____ Given entries

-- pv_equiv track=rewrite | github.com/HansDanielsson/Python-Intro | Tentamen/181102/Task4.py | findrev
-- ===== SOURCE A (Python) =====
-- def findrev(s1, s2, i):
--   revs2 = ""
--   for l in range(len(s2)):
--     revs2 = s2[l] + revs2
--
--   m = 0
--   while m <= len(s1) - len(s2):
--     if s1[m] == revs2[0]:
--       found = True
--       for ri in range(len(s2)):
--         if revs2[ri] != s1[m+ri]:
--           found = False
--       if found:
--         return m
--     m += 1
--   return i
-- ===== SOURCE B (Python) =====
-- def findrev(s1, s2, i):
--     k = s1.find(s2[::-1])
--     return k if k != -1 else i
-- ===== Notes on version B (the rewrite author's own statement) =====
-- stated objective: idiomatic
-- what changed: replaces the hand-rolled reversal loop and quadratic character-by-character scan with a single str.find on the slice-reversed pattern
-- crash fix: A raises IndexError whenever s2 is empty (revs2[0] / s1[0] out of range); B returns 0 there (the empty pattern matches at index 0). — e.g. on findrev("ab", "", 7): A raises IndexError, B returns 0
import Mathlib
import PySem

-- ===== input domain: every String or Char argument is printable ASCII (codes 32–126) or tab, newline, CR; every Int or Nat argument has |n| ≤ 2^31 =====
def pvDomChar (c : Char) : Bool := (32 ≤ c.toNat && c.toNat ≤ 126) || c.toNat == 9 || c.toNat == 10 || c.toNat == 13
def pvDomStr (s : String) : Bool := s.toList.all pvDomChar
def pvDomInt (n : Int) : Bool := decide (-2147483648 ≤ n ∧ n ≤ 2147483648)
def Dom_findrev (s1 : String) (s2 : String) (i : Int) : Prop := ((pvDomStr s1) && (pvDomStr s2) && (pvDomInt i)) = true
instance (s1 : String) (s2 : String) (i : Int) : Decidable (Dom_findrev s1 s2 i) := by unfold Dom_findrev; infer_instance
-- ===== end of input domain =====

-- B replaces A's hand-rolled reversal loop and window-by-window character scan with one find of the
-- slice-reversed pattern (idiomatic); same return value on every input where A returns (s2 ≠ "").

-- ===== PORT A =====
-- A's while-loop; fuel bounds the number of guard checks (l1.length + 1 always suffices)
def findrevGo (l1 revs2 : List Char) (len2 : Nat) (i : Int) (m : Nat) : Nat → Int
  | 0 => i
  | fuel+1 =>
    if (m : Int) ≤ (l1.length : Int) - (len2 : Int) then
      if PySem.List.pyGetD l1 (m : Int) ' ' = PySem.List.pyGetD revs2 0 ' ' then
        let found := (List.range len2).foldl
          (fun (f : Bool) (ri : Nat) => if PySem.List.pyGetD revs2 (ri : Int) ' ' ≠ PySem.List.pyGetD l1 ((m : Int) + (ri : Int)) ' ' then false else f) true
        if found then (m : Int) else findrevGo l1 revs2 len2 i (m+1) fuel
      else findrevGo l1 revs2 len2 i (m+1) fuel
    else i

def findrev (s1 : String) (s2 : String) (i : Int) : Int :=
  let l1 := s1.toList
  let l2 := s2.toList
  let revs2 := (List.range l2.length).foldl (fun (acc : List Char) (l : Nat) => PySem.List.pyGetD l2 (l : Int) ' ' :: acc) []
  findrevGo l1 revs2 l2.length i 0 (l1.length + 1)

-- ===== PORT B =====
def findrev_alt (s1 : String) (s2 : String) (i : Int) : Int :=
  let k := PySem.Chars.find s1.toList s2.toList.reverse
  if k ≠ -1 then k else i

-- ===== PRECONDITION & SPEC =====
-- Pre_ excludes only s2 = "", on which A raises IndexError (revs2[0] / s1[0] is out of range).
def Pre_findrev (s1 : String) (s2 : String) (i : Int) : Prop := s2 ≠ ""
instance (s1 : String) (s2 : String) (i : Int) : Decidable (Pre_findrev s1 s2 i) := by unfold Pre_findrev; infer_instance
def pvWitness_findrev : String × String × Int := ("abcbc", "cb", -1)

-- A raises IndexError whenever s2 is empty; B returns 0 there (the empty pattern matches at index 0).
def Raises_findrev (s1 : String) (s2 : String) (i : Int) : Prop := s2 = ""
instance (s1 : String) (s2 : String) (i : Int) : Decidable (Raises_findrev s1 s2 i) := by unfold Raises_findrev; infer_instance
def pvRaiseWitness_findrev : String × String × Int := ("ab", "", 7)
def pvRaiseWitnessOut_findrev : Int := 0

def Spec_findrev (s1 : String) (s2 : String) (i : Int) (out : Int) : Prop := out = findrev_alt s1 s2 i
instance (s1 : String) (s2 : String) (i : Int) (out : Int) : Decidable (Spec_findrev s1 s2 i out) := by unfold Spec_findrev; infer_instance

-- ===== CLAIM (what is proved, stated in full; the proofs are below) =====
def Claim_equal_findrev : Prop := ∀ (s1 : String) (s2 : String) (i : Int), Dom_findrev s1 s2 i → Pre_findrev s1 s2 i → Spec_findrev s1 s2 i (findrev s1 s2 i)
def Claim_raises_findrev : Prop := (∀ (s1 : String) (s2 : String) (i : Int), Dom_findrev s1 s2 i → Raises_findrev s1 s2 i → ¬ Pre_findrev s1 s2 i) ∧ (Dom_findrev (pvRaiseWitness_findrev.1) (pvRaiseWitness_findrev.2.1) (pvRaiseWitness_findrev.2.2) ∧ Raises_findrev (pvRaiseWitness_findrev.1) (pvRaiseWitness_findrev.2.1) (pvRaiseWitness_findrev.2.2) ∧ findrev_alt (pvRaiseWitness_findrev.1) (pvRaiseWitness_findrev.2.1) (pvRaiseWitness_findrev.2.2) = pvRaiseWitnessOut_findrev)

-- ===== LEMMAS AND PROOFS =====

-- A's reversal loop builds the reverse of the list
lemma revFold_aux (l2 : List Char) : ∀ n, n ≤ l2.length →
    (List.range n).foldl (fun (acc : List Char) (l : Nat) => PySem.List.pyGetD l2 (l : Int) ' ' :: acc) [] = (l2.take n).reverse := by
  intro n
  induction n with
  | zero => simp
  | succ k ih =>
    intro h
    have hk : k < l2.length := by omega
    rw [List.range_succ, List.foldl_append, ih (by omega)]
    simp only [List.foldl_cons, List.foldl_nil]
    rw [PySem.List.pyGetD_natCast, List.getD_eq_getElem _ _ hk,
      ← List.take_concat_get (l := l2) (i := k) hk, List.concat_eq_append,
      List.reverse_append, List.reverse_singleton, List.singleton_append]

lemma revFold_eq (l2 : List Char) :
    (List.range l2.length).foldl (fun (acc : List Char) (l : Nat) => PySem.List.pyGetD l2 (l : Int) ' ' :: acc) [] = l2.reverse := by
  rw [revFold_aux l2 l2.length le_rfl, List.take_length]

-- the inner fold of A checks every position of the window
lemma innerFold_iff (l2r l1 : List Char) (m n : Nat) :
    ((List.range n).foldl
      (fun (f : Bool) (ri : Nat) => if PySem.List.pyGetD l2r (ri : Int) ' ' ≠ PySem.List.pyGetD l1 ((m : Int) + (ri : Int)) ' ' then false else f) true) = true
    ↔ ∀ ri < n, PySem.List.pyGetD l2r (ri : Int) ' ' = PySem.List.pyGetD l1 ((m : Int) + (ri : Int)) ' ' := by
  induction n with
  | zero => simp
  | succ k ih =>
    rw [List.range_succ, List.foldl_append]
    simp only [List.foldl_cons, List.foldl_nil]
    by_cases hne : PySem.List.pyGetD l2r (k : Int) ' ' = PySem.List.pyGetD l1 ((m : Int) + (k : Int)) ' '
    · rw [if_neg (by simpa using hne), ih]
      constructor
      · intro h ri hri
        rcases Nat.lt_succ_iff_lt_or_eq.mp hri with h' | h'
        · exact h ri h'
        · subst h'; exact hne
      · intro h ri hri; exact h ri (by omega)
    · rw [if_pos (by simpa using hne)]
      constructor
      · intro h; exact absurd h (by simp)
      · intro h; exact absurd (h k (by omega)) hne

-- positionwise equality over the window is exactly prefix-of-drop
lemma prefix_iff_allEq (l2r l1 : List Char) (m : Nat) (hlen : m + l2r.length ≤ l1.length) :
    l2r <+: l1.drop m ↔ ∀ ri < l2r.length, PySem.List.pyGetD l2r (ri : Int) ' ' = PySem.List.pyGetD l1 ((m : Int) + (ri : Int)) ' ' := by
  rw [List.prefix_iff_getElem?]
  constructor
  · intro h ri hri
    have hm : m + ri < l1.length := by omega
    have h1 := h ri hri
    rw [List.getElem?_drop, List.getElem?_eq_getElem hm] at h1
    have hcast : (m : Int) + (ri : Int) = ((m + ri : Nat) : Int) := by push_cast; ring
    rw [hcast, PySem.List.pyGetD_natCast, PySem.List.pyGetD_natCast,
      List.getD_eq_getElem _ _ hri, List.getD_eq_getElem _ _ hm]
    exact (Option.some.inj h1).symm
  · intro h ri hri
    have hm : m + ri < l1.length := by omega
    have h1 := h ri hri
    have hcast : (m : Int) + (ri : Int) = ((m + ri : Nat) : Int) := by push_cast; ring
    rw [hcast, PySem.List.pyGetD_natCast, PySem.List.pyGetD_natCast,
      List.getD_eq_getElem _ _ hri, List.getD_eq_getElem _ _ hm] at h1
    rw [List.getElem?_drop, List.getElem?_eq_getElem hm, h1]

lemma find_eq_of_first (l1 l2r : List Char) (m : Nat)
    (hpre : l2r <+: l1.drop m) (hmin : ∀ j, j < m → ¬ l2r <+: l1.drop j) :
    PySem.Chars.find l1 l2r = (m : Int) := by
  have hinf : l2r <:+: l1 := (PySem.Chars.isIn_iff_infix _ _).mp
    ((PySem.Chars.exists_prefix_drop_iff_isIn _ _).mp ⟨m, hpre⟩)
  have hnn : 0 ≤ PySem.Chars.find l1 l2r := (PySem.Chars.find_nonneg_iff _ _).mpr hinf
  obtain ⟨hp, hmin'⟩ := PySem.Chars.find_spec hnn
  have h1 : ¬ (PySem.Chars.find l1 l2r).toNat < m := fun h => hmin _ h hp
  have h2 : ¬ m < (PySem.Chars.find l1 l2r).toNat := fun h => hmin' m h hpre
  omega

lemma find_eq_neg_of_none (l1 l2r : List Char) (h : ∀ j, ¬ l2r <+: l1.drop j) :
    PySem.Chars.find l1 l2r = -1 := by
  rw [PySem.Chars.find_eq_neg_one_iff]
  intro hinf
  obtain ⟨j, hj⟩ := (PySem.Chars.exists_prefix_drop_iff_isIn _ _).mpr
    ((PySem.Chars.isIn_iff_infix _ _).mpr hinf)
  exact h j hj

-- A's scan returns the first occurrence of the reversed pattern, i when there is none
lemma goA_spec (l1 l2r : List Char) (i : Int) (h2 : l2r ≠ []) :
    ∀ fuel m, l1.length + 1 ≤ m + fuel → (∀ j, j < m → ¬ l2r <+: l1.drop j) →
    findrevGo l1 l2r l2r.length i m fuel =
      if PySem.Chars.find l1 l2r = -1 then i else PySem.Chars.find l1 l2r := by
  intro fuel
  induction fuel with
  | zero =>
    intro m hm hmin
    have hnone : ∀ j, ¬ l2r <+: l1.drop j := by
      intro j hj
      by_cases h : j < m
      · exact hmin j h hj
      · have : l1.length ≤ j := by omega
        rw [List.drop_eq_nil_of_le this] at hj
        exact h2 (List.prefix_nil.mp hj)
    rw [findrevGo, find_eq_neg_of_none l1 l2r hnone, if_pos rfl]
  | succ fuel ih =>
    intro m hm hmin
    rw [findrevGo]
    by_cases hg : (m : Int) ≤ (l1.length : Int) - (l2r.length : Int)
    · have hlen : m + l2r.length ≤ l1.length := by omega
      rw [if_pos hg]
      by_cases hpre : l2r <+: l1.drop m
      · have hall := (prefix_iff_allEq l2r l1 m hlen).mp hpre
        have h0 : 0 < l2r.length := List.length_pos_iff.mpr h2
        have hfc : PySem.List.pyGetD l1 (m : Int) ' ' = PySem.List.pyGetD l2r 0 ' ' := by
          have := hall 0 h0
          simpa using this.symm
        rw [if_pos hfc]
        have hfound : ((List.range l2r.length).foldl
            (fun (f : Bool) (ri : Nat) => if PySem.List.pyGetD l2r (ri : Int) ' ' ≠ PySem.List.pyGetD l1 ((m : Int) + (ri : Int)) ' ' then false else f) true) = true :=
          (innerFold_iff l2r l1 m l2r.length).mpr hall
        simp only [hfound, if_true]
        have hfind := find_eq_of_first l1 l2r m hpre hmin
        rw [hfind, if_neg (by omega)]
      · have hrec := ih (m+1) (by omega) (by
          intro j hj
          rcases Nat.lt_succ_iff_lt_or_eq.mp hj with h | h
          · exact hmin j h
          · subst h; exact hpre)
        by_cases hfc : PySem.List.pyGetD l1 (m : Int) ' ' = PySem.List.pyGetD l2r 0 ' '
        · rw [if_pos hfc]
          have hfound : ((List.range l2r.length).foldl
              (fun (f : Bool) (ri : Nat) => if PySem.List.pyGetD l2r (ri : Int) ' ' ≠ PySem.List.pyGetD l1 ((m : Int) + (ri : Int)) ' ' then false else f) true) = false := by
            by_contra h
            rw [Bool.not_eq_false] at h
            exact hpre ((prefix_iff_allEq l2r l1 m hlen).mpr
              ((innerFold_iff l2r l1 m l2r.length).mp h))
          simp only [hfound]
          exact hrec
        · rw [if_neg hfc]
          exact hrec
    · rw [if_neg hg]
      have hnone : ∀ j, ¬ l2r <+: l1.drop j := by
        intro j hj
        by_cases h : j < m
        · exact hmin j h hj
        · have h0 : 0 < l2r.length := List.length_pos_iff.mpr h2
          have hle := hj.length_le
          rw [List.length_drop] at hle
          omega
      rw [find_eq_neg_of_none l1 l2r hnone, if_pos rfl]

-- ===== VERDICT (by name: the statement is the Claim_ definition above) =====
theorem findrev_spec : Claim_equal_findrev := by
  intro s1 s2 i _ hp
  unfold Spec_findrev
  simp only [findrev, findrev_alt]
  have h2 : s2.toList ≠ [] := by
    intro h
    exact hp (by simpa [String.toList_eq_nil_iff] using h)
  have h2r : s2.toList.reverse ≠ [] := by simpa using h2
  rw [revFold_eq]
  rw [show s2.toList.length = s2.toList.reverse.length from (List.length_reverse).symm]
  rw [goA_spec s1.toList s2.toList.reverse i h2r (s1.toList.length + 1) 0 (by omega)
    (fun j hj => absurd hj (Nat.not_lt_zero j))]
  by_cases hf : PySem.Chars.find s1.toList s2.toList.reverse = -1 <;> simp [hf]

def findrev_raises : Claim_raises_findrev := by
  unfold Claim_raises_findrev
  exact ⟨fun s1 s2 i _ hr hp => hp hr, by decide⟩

________

§ **What you should do**
Output the first line of the entries above and every line after it, exactly as written, ending with the line that contains "def Dom_findrev (s1".

§ **Exercise answer**
-- pv_equiv track=rewrite | github.com/HansDanielsson/Python-Intro | Tentamen/181102/Task4.py | findrev
-- ===== SOURCE A (Python) =====
-- def findrev(s1, s2, i):
--   revs2 = ""
--   for l in range(len(s2)):
--     revs2 = s2[l] + revs2
--
--   m = 0
--   while m <= len(s1) - len(s2):
--     if s1[m] == revs2[0]:
--       found = True
--       for ri in range(len(s2)):
--         if revs2[ri] != s1[m+ri]:
--           found = False
--       if found:
--         return m
--     m += 1
--   return i
-- ===== SOURCE B (Python) =====
-- def findrev(s1, s2, i):
--     k = s1.find(s2[::-1])
--     return k if k != -1 else i
-- ===== Notes on version B (the rewrite author's own statement) =====
-- stated objective: idiomatic
-- what changed: replaces the hand-rolled reversal loop and quadratic character-by-character scan with a single str.find on the slice-reversed pattern
-- crash fix: A raises IndexError whenever s2 is empty (revs2[0] / s1[0] out of range); B returns 0 there (the empty pattern matches at index 0). — e.g. on findrev("ab", "", 7): A raises IndexError, B returns 0
import Mathlib
import PySem

-- ===== input domain: every String or Char argument is printable ASCII (codes 32–126) or tab, newline, CR; every Int or Nat argument has |n| ≤ 2^31 =====
def pvDomChar (c : Char) : Bool := (32 ≤ c.toNat && c.toNat ≤ 126) || c.toNat == 9 || c.toNat == 10 || c.toNat == 13
def pvDomStr (s : String) : Bool := s.toList.all pvDomChar
def pvDomInt (n : Int) : Bool := decide (-2147483648 ≤ n ∧ n ≤ 2147483648)
def Dom_findrev (s1 : String) (s2 : String) (i : Int) : Prop := ((pvDomStr s1) && (pvDomStr s2) && (pvDomInt i)) = true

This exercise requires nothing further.